"Giving birth was easier than having a tattoo"
About this Quote
The intent is partly comic, partly corrective. It reframes childbirth not as an all-consuming horror story but as something survivable, even manageable, especially in a world of epidurals and hospital protocols. The tattoo, meanwhile, becomes a concentrated, intimate endurance test: hours of needles, no anesthetic, no biological payoff, just you and the buzzing machine. That’s the subtext: control changes how we metabolize pain. Birth can be terrifying, but it’s culturally sanctioned and narratively “worth it.” A tattoo is self-authored, but it’s also self-inflicted, and that makes the sting feel sharper.
Context matters, too. As a pop musician, Appleton’s public body is part of her job; tattoos are both personal expression and public branding. Comparing ink to labor sneaks a serious point into a punchline: women’s pain is constantly curated, judged, and narrativized.

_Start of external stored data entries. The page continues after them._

-- pv_equiv track=rewrite | github.com/3582730951/E2EE_Windows | tools/rime_dict_prepare.py | inject_import_tables
-- ===== SOURCE A (Python) =====
-- def inject_import_tables(source_text, extra_entries):
--     lines = source_text.splitlines()
--     out = []
--     in_block = False
--     indent = ""
--     existing = set()
--     inserted = False
--     for line in lines:
--         if not in_block:
--             out.append(line)
--             if line.strip() == "import_tables:":
--                 in_block = True
--                 indent = line[: len(line) - len(line.lstrip())] + "  "
--             continue
--         if line.startswith(indent + "- "):
--             entry = line.strip()[2:].strip()
--             existing.add(entry)
--             out.append(line)
--             continue
--         stripped = line.strip()
--         if stripped == "" or stripped.startswith("#"):
--             out.append(line)
--             continue
--         for entry in extra_entries:
--             if entry not in existing:
--                 out.append(indent + "- " + entry)
--         inserted = True
--         in_block = False
--         out.append(line)
--     if in_block:
--         for entry in extra_entries:
--             if entry not in existing:
--                 out.append(indent + "- " + entry)
--         inserted = True
--     if inserted:
--         return "\n".join(out) + "\n"
--     return source_text
-- ===== SOURCE B (Python) =====
-- def inject_import_tables(source_text, extra_entries):
--     lines = source_text.splitlines()
--     if not any(l.strip() == "import_tables:" for l in lines):
--         return source_text
--     return "\n".join(_inject(lines, extra_entries, set())) + "\n"
--
--
-- def _inject(rest, extra_entries, existing):
--     """Find the next header in `rest`, absorb its block, splice in the missing
--     entries, and recurse on the lines after the block's terminating line."""
--     h = None
--     for i, line in enumerate(rest):
--         if line.strip() == "import_tables:":
--             h = i
--             break
--     if h is None:
--         return rest
--     header = rest[h]
--     indent = header[: len(header) - len(header.lstrip())] + "  "
--     j = h + 1
--     while j < len(rest):
--         l = rest[j]
--         if l.startswith(indent + "- "):
--             existing.add(l.strip()[2:].strip())
--         elif l.strip() != "" and not l.strip().startswith("#"):
--             break
--         j += 1
--     inserted = [indent + "- " + e for e in extra_entries if e not in existing]
--     if j < len(rest):
--         # rest[j] terminated the block; it is plain content, never a new header
--         return rest[:j] + inserted + [rest[j]] + _inject(rest[j + 1:], extra_entries, existing)
--     return rest[:j] + inserted
-- ===== Notes on version B (the rewrite author's own statement) =====
-- stated objective: alternative
-- what changed: A's single-pass state machine (in_block/indent/inserted flags threaded through one loop over all lines) is replaced by a recursive decomposition: find the next header line, absorb its block while collecting existing entries, splice the missing entries at the insertion point by list slicing, and recurse on the lines after the block's terminating line.
import Mathlib
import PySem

The quote works because it refuses reverence. It turns motherhood from sacred territory into lived experience, delivered with the breezy candor of someone who knows exactly how tabloids and audiences will wince, laugh, and repeat it.
Quote Details
| Topic | New Mom |
|---|---|
| Source | Help us find the source |
| Cite | Cite this Quote |
Citation Formats
APA Style (7th ed.)
Appleton, Nicole. (2026, January 16). Giving birth was easier than having a tattoo. FixQuotes. https://fixquotes.com/quotes/giving-birth-was-easier-than-having-a-tattoo-127379/
Chicago Style
Appleton, Nicole. "Giving birth was easier than having a tattoo." FixQuotes. January 16, 2026. https://fixquotes.com/quotes/giving-birth-was-easier-than-having-a-tattoo-127379/.
MLA Style (9th ed.)
"Giving birth was easier than having a tattoo." FixQuotes, 16 Jan. 2026, https://fixquotes.com/quotes/giving-birth-was-easier-than-having-a-tattoo-127379/. Accessed 3 Feb. 2026.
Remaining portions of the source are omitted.